* **What to produce**: For the listing below, return the line containing "-- pv_equiv track=rewrite | github.com/Sesquii/pipeline_test", the line containing "w in input_string.split()]", and all lines in between, exactly as written and nothing else.

** Dataset records follows **

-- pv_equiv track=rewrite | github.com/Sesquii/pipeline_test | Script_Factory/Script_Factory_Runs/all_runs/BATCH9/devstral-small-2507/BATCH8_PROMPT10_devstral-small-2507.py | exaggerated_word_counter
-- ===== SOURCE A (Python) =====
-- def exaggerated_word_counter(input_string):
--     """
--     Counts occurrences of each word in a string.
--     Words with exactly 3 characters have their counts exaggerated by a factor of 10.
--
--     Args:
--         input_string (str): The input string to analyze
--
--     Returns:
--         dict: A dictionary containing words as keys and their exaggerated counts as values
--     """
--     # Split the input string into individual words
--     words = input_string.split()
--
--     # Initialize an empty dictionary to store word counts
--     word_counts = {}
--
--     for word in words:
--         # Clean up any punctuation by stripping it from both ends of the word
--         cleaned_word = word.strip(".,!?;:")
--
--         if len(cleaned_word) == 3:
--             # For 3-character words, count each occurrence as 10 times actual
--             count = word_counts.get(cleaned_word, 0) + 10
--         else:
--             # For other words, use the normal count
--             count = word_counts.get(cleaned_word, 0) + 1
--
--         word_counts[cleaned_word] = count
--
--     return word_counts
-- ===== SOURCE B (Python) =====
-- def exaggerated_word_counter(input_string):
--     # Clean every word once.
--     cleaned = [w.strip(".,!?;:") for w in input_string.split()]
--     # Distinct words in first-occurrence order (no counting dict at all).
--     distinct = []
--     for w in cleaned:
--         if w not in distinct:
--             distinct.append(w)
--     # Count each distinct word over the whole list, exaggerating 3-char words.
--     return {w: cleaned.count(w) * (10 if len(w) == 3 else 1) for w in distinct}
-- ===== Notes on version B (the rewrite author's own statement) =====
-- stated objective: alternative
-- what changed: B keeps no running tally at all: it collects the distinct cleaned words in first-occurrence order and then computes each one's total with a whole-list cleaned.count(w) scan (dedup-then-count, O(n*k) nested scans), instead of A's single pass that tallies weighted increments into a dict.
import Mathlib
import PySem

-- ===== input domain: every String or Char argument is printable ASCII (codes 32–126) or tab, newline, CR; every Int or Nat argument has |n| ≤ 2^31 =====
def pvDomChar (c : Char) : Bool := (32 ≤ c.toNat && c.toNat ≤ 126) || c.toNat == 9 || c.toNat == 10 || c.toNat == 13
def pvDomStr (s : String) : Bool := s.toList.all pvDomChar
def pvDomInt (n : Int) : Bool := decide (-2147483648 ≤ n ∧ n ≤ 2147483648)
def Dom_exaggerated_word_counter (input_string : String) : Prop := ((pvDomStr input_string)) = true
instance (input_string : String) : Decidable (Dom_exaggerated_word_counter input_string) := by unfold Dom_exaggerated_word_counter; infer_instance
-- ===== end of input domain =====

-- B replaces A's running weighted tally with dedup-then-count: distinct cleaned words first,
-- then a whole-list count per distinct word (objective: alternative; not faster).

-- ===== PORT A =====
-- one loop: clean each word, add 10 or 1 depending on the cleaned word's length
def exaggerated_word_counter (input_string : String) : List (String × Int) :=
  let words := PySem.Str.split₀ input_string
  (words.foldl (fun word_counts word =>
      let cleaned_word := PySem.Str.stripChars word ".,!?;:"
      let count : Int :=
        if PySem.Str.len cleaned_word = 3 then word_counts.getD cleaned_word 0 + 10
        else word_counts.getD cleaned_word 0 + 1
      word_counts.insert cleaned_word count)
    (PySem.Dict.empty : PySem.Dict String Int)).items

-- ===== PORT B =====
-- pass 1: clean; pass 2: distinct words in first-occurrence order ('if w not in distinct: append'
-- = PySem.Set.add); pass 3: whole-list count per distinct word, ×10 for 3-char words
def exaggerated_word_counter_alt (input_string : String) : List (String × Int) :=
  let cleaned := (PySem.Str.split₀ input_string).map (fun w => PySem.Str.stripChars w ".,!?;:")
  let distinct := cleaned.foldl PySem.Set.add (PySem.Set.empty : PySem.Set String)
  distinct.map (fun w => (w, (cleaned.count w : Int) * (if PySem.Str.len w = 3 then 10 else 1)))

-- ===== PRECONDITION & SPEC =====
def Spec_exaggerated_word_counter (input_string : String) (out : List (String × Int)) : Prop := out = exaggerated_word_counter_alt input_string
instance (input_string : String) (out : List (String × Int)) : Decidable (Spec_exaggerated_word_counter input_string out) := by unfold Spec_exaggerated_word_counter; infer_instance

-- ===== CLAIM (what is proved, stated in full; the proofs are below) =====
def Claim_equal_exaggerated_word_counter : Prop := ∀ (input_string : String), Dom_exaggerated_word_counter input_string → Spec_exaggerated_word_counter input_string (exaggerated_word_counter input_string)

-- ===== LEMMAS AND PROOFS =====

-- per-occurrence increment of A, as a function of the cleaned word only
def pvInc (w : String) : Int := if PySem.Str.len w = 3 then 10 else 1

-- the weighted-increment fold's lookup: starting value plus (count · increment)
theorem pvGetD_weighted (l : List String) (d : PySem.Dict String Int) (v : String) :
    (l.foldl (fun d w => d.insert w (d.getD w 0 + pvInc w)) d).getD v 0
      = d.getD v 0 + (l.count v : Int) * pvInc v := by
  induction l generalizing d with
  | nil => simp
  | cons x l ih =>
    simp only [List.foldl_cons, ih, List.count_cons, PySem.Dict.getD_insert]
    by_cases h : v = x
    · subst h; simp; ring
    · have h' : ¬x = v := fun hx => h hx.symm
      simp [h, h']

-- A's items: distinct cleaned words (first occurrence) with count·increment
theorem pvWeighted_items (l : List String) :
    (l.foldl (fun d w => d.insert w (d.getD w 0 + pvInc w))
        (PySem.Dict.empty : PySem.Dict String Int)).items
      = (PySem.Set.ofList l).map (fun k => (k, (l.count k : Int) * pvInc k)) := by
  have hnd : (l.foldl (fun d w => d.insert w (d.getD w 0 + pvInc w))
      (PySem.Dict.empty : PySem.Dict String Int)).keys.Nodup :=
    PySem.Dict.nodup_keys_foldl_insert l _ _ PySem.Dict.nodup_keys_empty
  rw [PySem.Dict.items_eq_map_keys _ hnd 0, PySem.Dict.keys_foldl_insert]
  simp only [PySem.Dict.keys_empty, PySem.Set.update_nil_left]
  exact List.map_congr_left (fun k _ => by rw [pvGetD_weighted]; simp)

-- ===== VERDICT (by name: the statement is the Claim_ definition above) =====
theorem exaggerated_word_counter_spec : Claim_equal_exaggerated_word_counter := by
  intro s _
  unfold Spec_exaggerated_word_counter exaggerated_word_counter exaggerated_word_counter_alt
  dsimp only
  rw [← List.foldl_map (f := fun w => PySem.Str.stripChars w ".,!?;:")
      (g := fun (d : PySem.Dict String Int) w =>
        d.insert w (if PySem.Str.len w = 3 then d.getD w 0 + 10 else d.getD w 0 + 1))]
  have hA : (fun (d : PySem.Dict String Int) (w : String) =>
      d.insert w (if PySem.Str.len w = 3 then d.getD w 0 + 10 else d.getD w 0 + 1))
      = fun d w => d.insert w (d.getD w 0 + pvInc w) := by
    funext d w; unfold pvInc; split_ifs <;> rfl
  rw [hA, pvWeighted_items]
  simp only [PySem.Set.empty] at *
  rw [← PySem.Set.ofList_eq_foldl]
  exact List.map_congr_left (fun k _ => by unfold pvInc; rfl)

** End of Dataset records **
** Dataset records follows **

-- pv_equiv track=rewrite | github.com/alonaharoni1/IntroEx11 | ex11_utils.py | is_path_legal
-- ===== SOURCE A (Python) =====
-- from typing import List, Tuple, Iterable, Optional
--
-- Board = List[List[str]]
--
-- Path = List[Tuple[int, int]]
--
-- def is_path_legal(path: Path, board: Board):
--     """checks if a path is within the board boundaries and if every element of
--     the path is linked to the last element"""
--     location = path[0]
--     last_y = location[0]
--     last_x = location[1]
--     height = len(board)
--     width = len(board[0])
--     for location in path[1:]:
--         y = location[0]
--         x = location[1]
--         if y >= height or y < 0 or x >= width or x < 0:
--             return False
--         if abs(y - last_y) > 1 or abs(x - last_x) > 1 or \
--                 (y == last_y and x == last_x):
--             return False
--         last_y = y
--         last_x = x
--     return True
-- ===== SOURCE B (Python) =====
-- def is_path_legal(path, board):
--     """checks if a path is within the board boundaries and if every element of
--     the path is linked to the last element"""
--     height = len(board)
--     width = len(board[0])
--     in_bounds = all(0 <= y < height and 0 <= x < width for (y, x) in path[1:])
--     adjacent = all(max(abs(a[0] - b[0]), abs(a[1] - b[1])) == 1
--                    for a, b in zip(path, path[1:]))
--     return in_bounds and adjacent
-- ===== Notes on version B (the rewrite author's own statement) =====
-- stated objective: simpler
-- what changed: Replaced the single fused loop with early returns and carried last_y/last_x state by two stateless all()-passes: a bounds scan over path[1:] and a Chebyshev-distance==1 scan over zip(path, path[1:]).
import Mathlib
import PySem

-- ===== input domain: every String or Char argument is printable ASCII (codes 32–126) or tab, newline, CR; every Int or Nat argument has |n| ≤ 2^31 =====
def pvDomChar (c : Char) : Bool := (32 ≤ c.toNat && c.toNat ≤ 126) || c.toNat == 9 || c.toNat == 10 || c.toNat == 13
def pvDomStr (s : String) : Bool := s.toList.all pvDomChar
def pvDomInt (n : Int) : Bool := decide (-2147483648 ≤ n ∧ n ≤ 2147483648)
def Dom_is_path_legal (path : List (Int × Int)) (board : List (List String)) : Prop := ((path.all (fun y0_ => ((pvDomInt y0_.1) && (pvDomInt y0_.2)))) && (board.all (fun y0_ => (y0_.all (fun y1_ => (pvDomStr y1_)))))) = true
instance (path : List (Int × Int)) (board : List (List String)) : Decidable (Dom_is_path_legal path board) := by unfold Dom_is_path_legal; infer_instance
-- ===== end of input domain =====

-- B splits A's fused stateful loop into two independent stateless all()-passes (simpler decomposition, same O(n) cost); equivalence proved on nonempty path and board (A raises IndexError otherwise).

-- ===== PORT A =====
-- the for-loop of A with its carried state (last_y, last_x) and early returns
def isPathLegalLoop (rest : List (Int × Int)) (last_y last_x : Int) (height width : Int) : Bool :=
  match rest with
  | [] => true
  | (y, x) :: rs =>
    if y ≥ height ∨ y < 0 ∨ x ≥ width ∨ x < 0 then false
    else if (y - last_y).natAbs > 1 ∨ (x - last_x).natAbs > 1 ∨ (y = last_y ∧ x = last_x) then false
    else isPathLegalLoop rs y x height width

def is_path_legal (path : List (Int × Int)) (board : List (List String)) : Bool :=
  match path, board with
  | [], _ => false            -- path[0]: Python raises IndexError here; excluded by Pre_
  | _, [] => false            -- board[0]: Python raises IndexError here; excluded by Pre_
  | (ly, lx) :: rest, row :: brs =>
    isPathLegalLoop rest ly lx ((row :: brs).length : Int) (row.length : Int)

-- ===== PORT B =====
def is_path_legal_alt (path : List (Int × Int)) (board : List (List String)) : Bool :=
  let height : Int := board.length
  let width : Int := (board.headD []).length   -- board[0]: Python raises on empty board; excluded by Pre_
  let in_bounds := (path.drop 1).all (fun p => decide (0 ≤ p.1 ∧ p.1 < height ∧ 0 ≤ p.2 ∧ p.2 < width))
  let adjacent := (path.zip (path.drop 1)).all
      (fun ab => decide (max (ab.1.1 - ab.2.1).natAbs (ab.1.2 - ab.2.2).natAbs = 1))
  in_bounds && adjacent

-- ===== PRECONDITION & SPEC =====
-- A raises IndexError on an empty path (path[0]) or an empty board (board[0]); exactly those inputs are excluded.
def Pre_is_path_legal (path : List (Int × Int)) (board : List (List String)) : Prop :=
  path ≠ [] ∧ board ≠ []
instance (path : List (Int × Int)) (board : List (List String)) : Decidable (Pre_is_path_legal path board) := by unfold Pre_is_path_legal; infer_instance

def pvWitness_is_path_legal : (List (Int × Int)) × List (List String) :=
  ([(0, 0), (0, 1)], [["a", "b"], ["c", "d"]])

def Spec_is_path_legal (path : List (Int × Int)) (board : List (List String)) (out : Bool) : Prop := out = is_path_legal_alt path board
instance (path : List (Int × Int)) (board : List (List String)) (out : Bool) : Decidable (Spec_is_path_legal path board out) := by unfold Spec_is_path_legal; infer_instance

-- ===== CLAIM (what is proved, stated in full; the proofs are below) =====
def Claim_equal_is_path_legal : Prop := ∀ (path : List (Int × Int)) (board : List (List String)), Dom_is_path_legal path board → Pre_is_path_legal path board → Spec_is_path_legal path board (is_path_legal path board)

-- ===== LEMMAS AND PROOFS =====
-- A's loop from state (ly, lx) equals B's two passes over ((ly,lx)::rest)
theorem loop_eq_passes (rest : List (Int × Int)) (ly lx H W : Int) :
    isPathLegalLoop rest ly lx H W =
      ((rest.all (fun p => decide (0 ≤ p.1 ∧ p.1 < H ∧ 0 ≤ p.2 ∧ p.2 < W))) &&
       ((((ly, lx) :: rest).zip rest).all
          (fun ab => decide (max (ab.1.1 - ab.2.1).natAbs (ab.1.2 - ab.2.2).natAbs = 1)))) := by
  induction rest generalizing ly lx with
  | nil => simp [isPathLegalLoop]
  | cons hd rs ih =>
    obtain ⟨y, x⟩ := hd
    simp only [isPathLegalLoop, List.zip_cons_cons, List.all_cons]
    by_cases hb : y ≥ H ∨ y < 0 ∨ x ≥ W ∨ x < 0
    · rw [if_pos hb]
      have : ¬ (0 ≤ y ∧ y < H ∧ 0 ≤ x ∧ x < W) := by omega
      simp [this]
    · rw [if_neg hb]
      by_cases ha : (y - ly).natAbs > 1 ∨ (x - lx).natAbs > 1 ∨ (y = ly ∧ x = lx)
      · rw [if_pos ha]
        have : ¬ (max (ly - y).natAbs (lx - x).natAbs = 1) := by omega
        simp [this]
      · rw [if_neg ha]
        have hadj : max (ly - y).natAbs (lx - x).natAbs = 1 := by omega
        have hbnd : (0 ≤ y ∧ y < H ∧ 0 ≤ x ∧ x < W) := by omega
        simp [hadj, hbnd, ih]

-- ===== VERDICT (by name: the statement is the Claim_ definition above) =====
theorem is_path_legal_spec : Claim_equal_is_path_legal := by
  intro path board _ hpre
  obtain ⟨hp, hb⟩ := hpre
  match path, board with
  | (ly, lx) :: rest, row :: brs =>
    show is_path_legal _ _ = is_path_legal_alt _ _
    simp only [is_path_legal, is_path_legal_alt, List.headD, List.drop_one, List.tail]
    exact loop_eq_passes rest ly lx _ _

** End of Dataset records **
** Dataset records follows **

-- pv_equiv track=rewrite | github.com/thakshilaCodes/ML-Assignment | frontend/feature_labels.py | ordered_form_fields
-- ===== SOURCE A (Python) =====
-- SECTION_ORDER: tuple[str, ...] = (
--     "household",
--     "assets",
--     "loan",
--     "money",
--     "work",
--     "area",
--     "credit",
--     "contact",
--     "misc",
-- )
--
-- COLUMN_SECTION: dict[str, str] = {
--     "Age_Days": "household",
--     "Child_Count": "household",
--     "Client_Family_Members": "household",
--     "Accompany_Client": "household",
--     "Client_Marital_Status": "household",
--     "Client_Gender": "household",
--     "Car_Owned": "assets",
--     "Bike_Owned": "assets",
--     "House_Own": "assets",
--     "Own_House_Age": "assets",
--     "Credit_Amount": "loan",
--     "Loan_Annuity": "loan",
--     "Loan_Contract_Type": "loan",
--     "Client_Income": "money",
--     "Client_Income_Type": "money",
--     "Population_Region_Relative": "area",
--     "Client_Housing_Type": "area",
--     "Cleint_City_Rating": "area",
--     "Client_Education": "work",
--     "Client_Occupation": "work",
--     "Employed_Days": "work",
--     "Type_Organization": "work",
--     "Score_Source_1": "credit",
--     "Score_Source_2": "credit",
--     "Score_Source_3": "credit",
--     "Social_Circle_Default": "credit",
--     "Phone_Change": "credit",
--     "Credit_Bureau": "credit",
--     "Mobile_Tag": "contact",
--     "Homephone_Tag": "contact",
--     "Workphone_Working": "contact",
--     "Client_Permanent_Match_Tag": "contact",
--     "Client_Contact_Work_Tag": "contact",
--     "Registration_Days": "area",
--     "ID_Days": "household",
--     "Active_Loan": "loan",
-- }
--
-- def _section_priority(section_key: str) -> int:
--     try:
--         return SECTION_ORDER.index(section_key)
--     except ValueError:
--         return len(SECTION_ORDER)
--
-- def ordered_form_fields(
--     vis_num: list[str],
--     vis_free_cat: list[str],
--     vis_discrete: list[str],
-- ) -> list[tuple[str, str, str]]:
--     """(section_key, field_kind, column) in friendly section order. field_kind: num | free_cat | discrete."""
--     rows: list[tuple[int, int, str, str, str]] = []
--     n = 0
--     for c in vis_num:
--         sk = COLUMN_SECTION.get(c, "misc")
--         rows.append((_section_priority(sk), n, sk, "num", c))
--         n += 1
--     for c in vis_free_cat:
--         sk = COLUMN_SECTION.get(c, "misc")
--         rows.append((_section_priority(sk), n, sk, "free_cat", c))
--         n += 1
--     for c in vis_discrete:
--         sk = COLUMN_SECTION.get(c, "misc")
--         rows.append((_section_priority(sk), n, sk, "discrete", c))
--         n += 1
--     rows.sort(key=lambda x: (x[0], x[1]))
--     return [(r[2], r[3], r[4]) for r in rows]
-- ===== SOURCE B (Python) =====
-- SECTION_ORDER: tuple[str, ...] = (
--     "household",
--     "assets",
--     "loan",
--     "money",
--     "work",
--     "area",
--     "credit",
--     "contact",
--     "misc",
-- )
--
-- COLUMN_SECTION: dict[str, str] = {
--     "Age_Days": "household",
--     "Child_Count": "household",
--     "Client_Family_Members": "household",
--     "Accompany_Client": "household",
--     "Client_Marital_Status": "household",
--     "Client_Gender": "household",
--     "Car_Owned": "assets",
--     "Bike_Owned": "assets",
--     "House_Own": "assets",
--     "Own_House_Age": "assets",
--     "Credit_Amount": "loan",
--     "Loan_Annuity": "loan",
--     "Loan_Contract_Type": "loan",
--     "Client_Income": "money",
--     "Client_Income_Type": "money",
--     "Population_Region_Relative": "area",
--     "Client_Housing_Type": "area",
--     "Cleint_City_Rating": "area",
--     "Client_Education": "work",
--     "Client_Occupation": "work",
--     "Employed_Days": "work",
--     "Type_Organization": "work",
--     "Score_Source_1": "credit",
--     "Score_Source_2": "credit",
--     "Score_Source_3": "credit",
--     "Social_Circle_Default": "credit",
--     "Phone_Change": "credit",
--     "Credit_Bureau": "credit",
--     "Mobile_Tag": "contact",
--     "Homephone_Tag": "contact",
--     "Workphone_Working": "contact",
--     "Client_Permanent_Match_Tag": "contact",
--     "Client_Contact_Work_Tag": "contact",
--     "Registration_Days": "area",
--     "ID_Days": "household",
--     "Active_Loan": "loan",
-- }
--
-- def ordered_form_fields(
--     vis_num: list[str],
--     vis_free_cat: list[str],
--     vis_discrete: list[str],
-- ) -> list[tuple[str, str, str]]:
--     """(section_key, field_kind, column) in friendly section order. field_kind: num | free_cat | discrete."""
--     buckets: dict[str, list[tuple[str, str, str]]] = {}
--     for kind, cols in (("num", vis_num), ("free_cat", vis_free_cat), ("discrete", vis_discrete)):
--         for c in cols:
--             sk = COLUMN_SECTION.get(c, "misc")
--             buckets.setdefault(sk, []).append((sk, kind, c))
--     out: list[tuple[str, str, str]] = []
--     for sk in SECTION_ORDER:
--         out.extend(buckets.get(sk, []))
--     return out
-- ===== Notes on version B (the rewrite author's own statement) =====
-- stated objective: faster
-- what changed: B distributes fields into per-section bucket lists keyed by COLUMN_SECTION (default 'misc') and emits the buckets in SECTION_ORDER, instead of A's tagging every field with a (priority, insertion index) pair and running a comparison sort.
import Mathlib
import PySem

** End of Dataset records **

* **Expected answer**:
-- pv_equiv track=rewrite | github.com/Sesquii/pipeline_test | Script_Factory/Script_Factory_Runs/all_runs/BATCH9/devstral-small-2507/BATCH8_PROMPT10_devstral-small-2507.py | exaggerated_word_counter
-- ===== SOURCE A (Python) =====
-- def exaggerated_word_counter(input_string):
--     """
--     Counts occurrences of each word in a string.
--     Words with exactly 3 characters have their counts exaggerated by a factor of 10.
--
--     Args:
--         input_string (str): The input string to analyze
--
--     Returns:
--         dict: A dictionary containing words as keys and their exaggerated counts as values
--     """
--     # Split the input string into individual words
--     words = input_string.split()
--
--     # Initialize an empty dictionary to store word counts
--     word_counts = {}
--
--     for word in words:
--         # Clean up any punctuation by stripping it from both ends of the word
--         cleaned_word = word.strip(".,!?;:")
--
--         if len(cleaned_word) == 3:
--             # For 3-character words, count each occurrence as 10 times actual
--             count = word_counts.get(cleaned_word, 0) + 10
--         else:
--             # For other words, use the normal count
--             count = word_counts.get(cleaned_word, 0) + 1
--
--         word_counts[cleaned_word] = count
--
--     return word_counts
-- ===== SOURCE B (Python) =====
-- def exaggerated_word_counter(input_string):
--     # Clean every word once.
--     cleaned = [w.strip(".,!?;:") for w in input_string.split()]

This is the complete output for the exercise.